I’m trying to design an alert to tell me if cron activity deviates from normal. I know this sounds super vague, let me try to explain how my system works:
We have numerous clients that we receive FTP files from on different schedules: some daily, some multiple times per day. We collect things like number of files downloaded and time to process the files.
I want an alert that can tell me things like:
- normally we receive 50 files at 8am from client X everyday, but it’s 10am and we haven’t received any files.
- normally we receive 10 files at 10am, 12pm, and 2pm, but it’s 4pm and we’ve only seen the 10am and 12pm files.

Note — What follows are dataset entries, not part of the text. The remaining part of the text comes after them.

theorem pvB_fold (board : List (List Int)) (player n m k lo : Int) :
    ∀ J : Nat, (PySem.List.pyRange lo (lo + (J : Int)) 1).foldl
        (fun st t =>
          let cur := pvStepRow board player m t st.1
          (cur, if n - k + 1 ≤ t then st.2 + pvRowCount k m cur else st.2))
        (pvRowsAux board player m lo 0, 0)
      = (pvRowsAux board player m lo J,
         ((List.range J).map (pvContrib board player n m k lo)).sum) := by
  intro J
  induction J with
  | zero => simp
  | succ J ih =>
    have hsplit : lo + ((J + 1 : Nat) : Int) = (lo + (J : Int)) + 1 := by push_cast; ring
    rw [hsplit, PySem.List.pyRange_one_succ_right (by omega : lo ≤ lo + (J : Int))]
    rw [List.foldl_append, ih]
    simp only [List.foldl_cons, List.foldl_nil, List.range_succ, List.map_append, List.sum_append,
      List.map_cons, List.map_nil, List.sum_cons, List.sum_nil]
    unfold pvContrib
    rw [show pvStepRow board player m (lo + (J : Int)) (pvRowsAux board player m lo J)
        = pvRowsAux board player m lo (J + 1) from rfl]
    by_cases hg : n - k + 1 ≤ lo + (J : Int)
    · simp [hg]
    · simp [hg]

The struggle I’m having is that it’s not a constant stream of data: for most of the day we receive no files, then at a very specific time (different to every client), we download files. So I’m struggling to see how this can work with something like deadman because a number of 0 without any context is not anomalous, however a number of 0 after 10am is for certain clients.

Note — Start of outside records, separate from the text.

lemma pvInv_spec (values : List (List String)) :
    ∀ e, PySem.Dict.get? (pvInv values) e = pvOptL (pvIdx values e values.length) := by
  intro e
  have h := pvInv_fold values values 0 PySem.Dict.empty (by simp) (by simp)
    (fun e' => by simp [pvIdx, pvOptL])
  have h0 : ((0 : Nat) : Int) = (0 : Int) := rfl
  rw [h0] at h
  exact h e

lemma pvInv_getD (values : List (List String)) (e : String) :
    PySem.Dict.getD (pvInv values) e [] = pvIdx values e values.length := by
  show (PySem.Dict.get? (pvInv values) e).getD [] = _
  rw [pvInv_spec]
  unfold pvOptL
  split_ifs with h
  · rw [h]; rfl
  · rfl

-- the multiset of partner-row events of a row with value lst
def pvJs (values : List (List String)) (lst : List String) : List Int :=
  (PySem.List.dedup lst).flatMap (fun e =>
    (pvIdx values e values.length).filter (fun j => decide (PySem.List.pyGetD values j [] ≠ lst)))

lemma pvCnt_eq (values : List (List String)) (lst : List String) :
    pvCnt values (pvInv values) lst = PySem.Dict.counter (pvJs values lst) := by
  unfold pvCnt pvJs
  rw [← PySem.Dict.foldl_insert_getD_add_one_eq_counter, List.foldl_flatMap]
  apply PySem.List.foldl_congr_mem
  intro cnt e _
  rw [pvInv_getD]
  exact PySem.List.foldl_ite_eq_foldl_filter _ _ _ _

lemma pvCnt_values (values : List (List String)) (lst : List String) :
    PySem.Dict.values (pvCnt values (pvInv values) lst)
      = (PySem.Set.ofList (pvJs values lst)).map (fun q => (((pvJs values lst).count q : Nat) : Int)) := by
  rw [pvCnt_eq]
  have hv : PySem.Dict.values (PySem.Dict.counter (pvJs values lst))
      = (PySem.Dict.counter (pvJs values lst)).items.map (·.2) := rfl
  rw [hv, PySem.Dict.items_counter, List.map_map]
  rfl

All the ideas that’ve come to my head so far include aggregating the entire day’s worth of data and using sigma / stddev to calculate if it’s less or more than normal. The problem with this approach is we don’t find out for, at worst, an entire day–way to late for us to take action before our client notices.

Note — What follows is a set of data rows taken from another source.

theorem reversedSumOfDigits_spec : Claim_unchanged_reversedSumOfDigits := by
  intro p n _ hnd
  show reversedSumOfDigits p n = reversedSumOfDigits_alt p n
  by_cases h1 : n = 1
  · simp [reversedSumOfDigits, reversedSumOfDigits_alt, h1]
  by_cases h0 : n ≤ 0
  · have hp : p ≤ 0 ∨ 10 ≤ p := by
      by_contra hc
      exact hnd ⟨h0, by omega, by omega⟩
    rw [pv_A_small p n h1 h0 hp]
    unfold reversedSumOfDigits_alt
    rw [if_neg h1, if_pos (by omega)]
  · have hn2 : 2 ≤ n := by omega
    simp only [reversedSumOfDigits, reversedSumOfDigits_alt]
    rw [if_neg h1, if_neg h1]
    set z : ℕ := (n - 1).toNat with hzdef
    have hz1 : 1 ≤ z := by omega
    have hzn : (z : Int) = n - 1 := by omega
    rw [pv_parse_one_zeros, pv_toStr_pow10]
    have harr : List.map (fun c => String.ofList [c]) ('1' :: List.replicate z '0')
        = "1" :: List.replicate z "0" := by
      simp only [List.map_cons, List.map_replicate]
    rw [harr]
    have hlen : (("1" :: List.replicate z "0") : List String).length = z + 1 := by simp
    rw [hlen, pv_sum_arr]
    by_cases hp1 : p = 1
    · rw [if_pos ⟨by omega, by omega⟩, if_neg (show ¬(p < 1 ∨ 9*n < p) by push_neg; exact ⟨by omega, by omega⟩)]
      rw [show max 1 (p - 9*(n-1)) = 1 by omega]
      rw [show p - 1 = 0 by omega]
      rw [show PySem.Int.floordiv 0 9 = 0 from by decide]
      rw [show PySem.Int.mod 0 9 = 0 from by decide]
      rw [if_neg (show ¬((0:Int) ≠ 0) by simp), if_neg (show ¬((0:Int) ≠ 0) by simp)]
      rw [show (n - 1 - 0 - 0).toNat = z by omega]
      rw [← String.toList_inj]
      simp only [PySem.Str.toList_join, String.toList_append, String.toList_ofList,
        List.map_cons, List.map_replicate,
        show ("" : String).toList = ([] : List Char) from rfl]
      rw [pv_join_empty]
      simp only [List.flatten_cons, pv_flatten_replicate, Int.toNat_zero, List.replicate_zero,
        List.append_nil,
        show ("1" : String).toList = ['1'] from by decide,
        show ("0" : String).toList = ['0'] from by decide,
        show (PySem.Int.toStr 1).toList = ['1'] from by decide]
    · rw [if_neg (fun h => hp1 h.1.symm)]
      have hidx : ((z+1 : ℕ) : Int) - 1 = (z : Int) := by omega
      rw [hidx]
      have hmk : ("1" :: List.replicate z "0") = pvMk z 0 := by simp [pvMk]
      rw [hmk]
      have hexit := pv_loop_exit p z 0
      have hbreak := pv_loop_break_small p z 0
      have hnines := pv_loop_nines p z 0
      simp only [Nat.cast_zero, mul_zero, sub_zero, zero_add, add_zero, Nat.zero_add,
        Nat.add_zero, List.replicate_zero, List.append_nil] at hexit hbreak hnines
      by_cases hple : p ≤ 0
      · rw [hexit (by omega)]
        rw [if_pos (Or.inl (by omega))]
        simp
      · by_cases hps : p ≤ 9
        · -- 2 ≤ p ≤ 9
          rw [hbreak (by omega) (by omega)]
          rw [if_neg (by omega : ¬ z = 0)]
          rw [if_neg (show ¬(p < 1 ∨ 9*n < p) by push_neg; exact ⟨by omega, by omega⟩)]
          rw [if_pos rfl]
          rw [show max 1 (p - 9*(n-1)) = 1 by omega]
          rw [show PySem.Int.floordiv (p - 1) 9 = 0 from by
            rw [PySem.Int.floordiv_eq_ediv_of_pos (by norm_num)]; omega]
          rw [show PySem.Int.mod (p - 1) 9 = p - 1 from by
            rw [PySem.Int.mod_eq_emod_of_pos (by norm_num)]; omega]
          rw [if_pos (show p - 1 ≠ 0 by omega), if_pos (show p - 1 ≠ 0 by omega)]
          rw [show (n - 1 - 0 - 1).toNat = z - 1 by omega]
          rw [← String.toList_inj]
          simp only [PySem.Str.toList_join, pv_join_empty, String.toList_append, String.toList_ofList,
            List.map_cons, List.map_append, List.map_replicate, pv_flatten_replicate,
            List.flatten_cons, List.flatten_append, Int.toNat_zero, List.replicate_zero,
            List.flatten_nil, List.append_nil,
            show ("1" : String).toList = ['1'] from by decide,
            show ("0" : String).toList = ['0'] from by decide,
            show (PySem.Int.toStr 1).toList = ['1'] from by decide]
          rw [show ("" : String).toList = ([] : List Char) from rfl, pv_join_empty]
          simp
        · -- 10 ≤ p
          rw [hnines (by omega)]
          by_cases hbig : 10 + 9 * (z : Int) ≤ p
          · rw [if_pos hbig]
            rw [if_pos (Or.inr (by omega))]
            simp
          · rw [if_neg hbig]
            by_cases ht : ((p - 10) / 9 + 1).toNat = z
            · rw [if_pos ht]
              rw [if_neg (show ¬(p < 1 ∨ 9*n < p) by push_neg; exact ⟨by omega, by omega⟩)]
              rw [if_pos rfl]
              rw [show max 1 (p - 9*(n-1)) = p - 9*(n-1) by omega]
              rw [show p - (p - 9*(n-1)) = 9*(n-1) by ring]
              rw [show PySem.Int.floordiv (9*(n-1)) 9 = n - 1 from by
                rw [PySem.Int.floordiv_eq_ediv_of_pos (by norm_num)]; omega]
              rw [show PySem.Int.mod (9*(n-1)) 9 = 0 from by
                rw [PySem.Int.mod_eq_emod_of_pos (by norm_num)]; omega]
              rw [if_neg (show ¬((0:Int) ≠ 0) by simp), if_neg (show ¬((0:Int) ≠ 0) by simp)]
              rw [show (n - 1 - (n - 1) - 0).toNat = 0 by omega]
              rw [show (n - 1).toNat = z by omega]
              rw [hzn]
              rw [← String.toList_inj]
              simp only [PySem.Str.toList_join, pv_join_empty, String.toList_append,
                String.toList_ofList, List.map_cons, List.map_append, List.map_replicate,
                pv_flatten_replicate, List.flatten_cons, List.flatten_append, List.replicate_zero,
                List.flatten_nil, List.append_nil, List.nil_append,
                show ("9" : String).toList = ['9'] from by decide]
              rw [show ("" : String).toList = ([] : List Char) from rfl, pv_join_empty]
              simp
            · rw [if_neg ht]
              rw [if_neg (show ¬(p < 1 ∨ 9*n < p) by push_neg; exact ⟨by omega, by omega⟩)]
              rw [if_pos rfl]
              rw [show max 1 (p - 9*(n-1)) = 1 by omega]
              rw [show PySem.Int.floordiv (p - 1) 9 = ((((p - 10) / 9 + 1).toNat : ℕ) : Int) from by
                rw [PySem.Int.floordiv_eq_ediv_of_pos (by norm_num)]; omega]
              rw [show PySem.Int.mod (p - 1) 9 = (p - 1) % 9 from
                PySem.Int.mod_eq_emod_of_pos (by norm_num)]
              rw [Int.toNat_natCast]
              by_cases hm : (p - 1) % 9 = 0
              · rw [if_neg (by simp [hm]), if_neg (by simp [hm])]
                rw [show (n - 1 - ((((p - 10) / 9 + 1).toNat : ℕ) : Int) - 0).toNat
                    = z - ((p - 10) / 9 + 1).toNat by omega]
                rw [show p - 9 * ((((p - 10) / 9 + 1).toNat : ℕ) : Int) - 1 = 0 by omega]
                rw [← String.toList_inj]
                simp only [PySem.Str.toList_join, pv_join_empty, String.toList_append,
                  String.toList_ofList, List.map_cons, List.map_append, List.map_replicate,
                  pv_flatten_replicate, List.flatten_cons, List.flatten_append, List.append_nil,
                  show ("1" : String).toList = ['1'] from by decide,
                  show ("0" : String).toList = ['0'] from by decide,
                  show ("9" : String).toList = ['9'] from by decide,
                  show (PySem.Int.toStr 1).toList = ['1'] from by decide,
                  show (PySem.Int.toStr 0).toList = ['0'] from by decide]
                rw [show z - ((p - 10) / 9 + 1).toNat
                    = (z - ((p - 10) / 9 + 1).toNat - 1) + 1 by omega, List.replicate_succ']
                rw [show ("" : String).toList = ([] : List Char) from rfl, pv_join_empty]
                simp
              · rw [if_pos hm, if_pos hm]
                rw [show (n - 1 - ((((p - 10) / 9 + 1).toNat : ℕ) : Int) - 1).toNat
                    = z - ((p - 10) / 9 + 1).toNat - 1 by omega]
                rw [show (p - 1) % 9 = p - 9 * ((((p - 10) / 9 + 1).toNat : ℕ) : Int) - 1 by omega]
                rw [← String.toList_inj]
                simp only [PySem.Str.toList_join, pv_join_empty, String.toList_append,
                  String.toList_ofList, List.map_cons, List.map_append, List.map_replicate,
                  pv_flatten_replicate, List.flatten_cons, List.flatten_append, List.append_nil,
                  show ("1" : String).toList = ['1'] from by decide,
                  show ("0" : String).toList = ['0'] from by decide,
                  show ("9" : String).toList = ['9'] from by decide,
                  show (PySem.Int.toStr 1).toList = ['1'] from by decide]
                rw [show ("" : String).toList = ([] : List Char) from rfl, pv_join_empty]
                simp

theorem reversedSumOfDigits_changed : Claim_changed_reversedSumOfDigits := by
  unfold Claim_changed_reversedSumOfDigits; decide

theorem reversedSumOfDigits_tight : Claim_exact_reversedSumOfDigits := by
  intro p n _ hD
  obtain ⟨hn0, hp1, hp9⟩ := hD
  have h1 : n ≠ 1 := by omega
  have hA : reversedSumOfDigits p n = PySem.Int.toStr p := by
    simp only [reversedSumOfDigits]
    rw [if_neg h1]
    have hz : (n - 1).toNat = 0 := by omega
    rw [hz]
    rw [show pvParseDecimal ('1' :: List.replicate 0 '0') = 1 from by decide]
    rw [show List.map (fun c => String.ofList [c]) (PySem.Int.toStr 1).toList = ["1"] from by decide]
    rw [show pvSumOfDigit ["1"] = 1 from by decide]
    rw [if_neg (by simp; intro h; omega)]
    rw [show pvLoopA p (List.length ["1"]) ["1"] ((List.length ["1"] : Int) - 1) 0 = ([PySem.Int.toStr p], true) by
      rw [show List.length ["1"] = 0 + 1 from rfl, pvLoopA]
      rw [if_pos (by omega), if_neg (show ¬(10:Int) ≤ p - 0 by omega)]
      norm_num]
    rw [← String.toList_inj]
    simp [PySem.Str.toList_join, PySem.Chars.join_singleton]
  have hB : reversedSumOfDigits_alt p n = "-1" := by
    simp only [reversedSumOfDigits_alt]
    rw [if_neg h1, if_pos (by omega)]
  rw [hA, hB]
  interval_cases p <;> decide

My goal is to develop an entire series of this style of alert: have we missed any scheduled FTP downloads? have we failed to process as many files as we usually do? is the processing taking longer or shorter than normal?
Maybe these are all slightly different. But the real alert I’m trying to focus on is to be notified when a client’s files have not been processed when usually they have. I fully believe Kapacitor has the capability to do what I want, but I’m drawing a blank on how to design the alert.